High Commissioner of India to Bangladesh
- In office January 2007 – December 2009
- Preceded by: Veena Sikri
- Succeeded by: Rajeet Mitter

Ambassador of India to Thailand
- In office 2010–2011
- Preceded by: Latha Reddy
- Succeeded by: Anil Wadhwa

Personal details
- Occupation: Indian Foreign Service

= Pinak Ranjan Chakravarty =

Indian diplomat and former High Commissioner of India to Bangladesh

Pinak Ranjan Chakravarty is a retired Indian diplomat and former High Commissioner of India to Bangladesh.

==Career==
Chakravarty joined the Indian Foreign Service in 1977. He had served in diplomatic missions in London, Jeddah, and Cairo. From 1994 to 1995, he was Consul-General of India in Karachi, Pakistan.

Chakravarty was the Director of the 1995 SAARC Summit Secretariat. From 1995 to 1999, Chakravarty was a Counsellor at the Indian Embassy in Israel. He was the Deputy High Commissioner of India in Dhaka from 1999 to 2002.
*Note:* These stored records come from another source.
-- pv_equiv track=rewrite | github.com/marcelowf/Analysis-of-Lotofacil-subsets | Data_Analysis/SB15_13.py | find_subsets_of_15_that_contain_13
-- ===== SOURCE A (Python) =====
-- def find_subsets_of_15_that_contain_13(combinations_15, combinations_13):
--     subset = []
--     set_13 = set(map(tuple, combinations_13))
--
--     for comb15 in combinations_15:
--         comb15_set = set(comb15)
--         matching_subsets = {subset_13 for subset_13 in set_13 if set(subset_13).issubset(comb15_set)}
--         if matching_subsets:
--             subset.append(comb15)
--             set_13 -= matching_subsets
--         if not set_13:
--             break
--
--     return subset
-- ===== SOURCE B (Python) =====
-- def _first_covering_index(combinations_15, ts):
--     for i, comb15 in enumerate(combinations_15):
--         if ts.issubset(set(comb15)):
--             return i
--     return None
--
--
-- def find_subsets_of_15_that_contain_13(combinations_15, combinations_13):
--     chosen_indices = set()
--     for comb13 in combinations_13:
--         idx = _first_covering_index(combinations_15, set(comb13))
--         if idx is not None:
--             chosen_indices.add(idx)
--     return [combinations_15[i] for i in sorted(chosen_indices)]
-- ===== Notes on version B (the rewrite author's own statement) =====
-- stated objective: alternative
-- what changed: B inverts A's loop nesting: instead of A's online greedy scan over 15-combos that mutates the set of remaining 13-subsets, B computes for each 13-subset the index of the first 15-combo covering it and returns the combos at the sorted distinct indices.
import Mathlib
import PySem

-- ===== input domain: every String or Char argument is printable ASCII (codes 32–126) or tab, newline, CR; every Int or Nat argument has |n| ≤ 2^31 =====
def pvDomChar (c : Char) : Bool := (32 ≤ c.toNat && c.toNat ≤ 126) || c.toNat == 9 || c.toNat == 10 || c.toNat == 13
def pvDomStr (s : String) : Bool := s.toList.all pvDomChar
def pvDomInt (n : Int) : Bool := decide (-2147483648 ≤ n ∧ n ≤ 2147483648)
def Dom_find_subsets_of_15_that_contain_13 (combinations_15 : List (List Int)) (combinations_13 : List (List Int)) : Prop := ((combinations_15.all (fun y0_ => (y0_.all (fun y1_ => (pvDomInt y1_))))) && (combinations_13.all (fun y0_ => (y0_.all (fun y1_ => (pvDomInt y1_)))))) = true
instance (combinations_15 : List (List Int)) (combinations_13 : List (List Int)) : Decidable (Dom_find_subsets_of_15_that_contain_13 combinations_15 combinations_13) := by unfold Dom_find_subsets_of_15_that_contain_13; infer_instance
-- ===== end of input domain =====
From 2002 to 2006, Chakravarty was the chief of protocol at the Ministry of External Affairs. He was appointed Ambassador of India to the Philippines but quickly shifted to the High Commissioner of India to Bangladesh in 2007. He called for a redrawing of Bangladesh-India border to solve old issues such as enclaves. He served till 2010 when he was appointed the Ambassador of India to Thailand.

Chakravarty was appointed Special Secretary (Public Diplomacy) in 2011 and later he was made the Secretary of Economic Relations at the Ministry of External Affairs. He retired from government service in 2011.

Chakravarty cofounded thinktank DeepStrat, based in New Delhi. He is a visiting fellow of the Observer Research Foundation. He wrote Transformation- Emergence of Bangladesh and Evolution of India-Bangladesh Ties about Bangladesh-India relations. In 2018, he wrote that popular anger against perceived corruption of Awami League meant India had to be ready to talk with Khaleda Zia and the Bangladesh Nationalist Party.

On 28 March 2024, Chakravarty claimed the United States Ambassador to Bangladesh, Peter D. Haas, left the country following a strong warning from New Delhi to Washington DC about attempting regime change in Bangladesh. He believes India should support the ruling Awami League while viewing Bangladesh Nationalist Party as anti-Hindu and anti-India. Matthew Miller, spokesman for the US State Department, denied his comments about Haas hiding during the general elections in Bangladesh.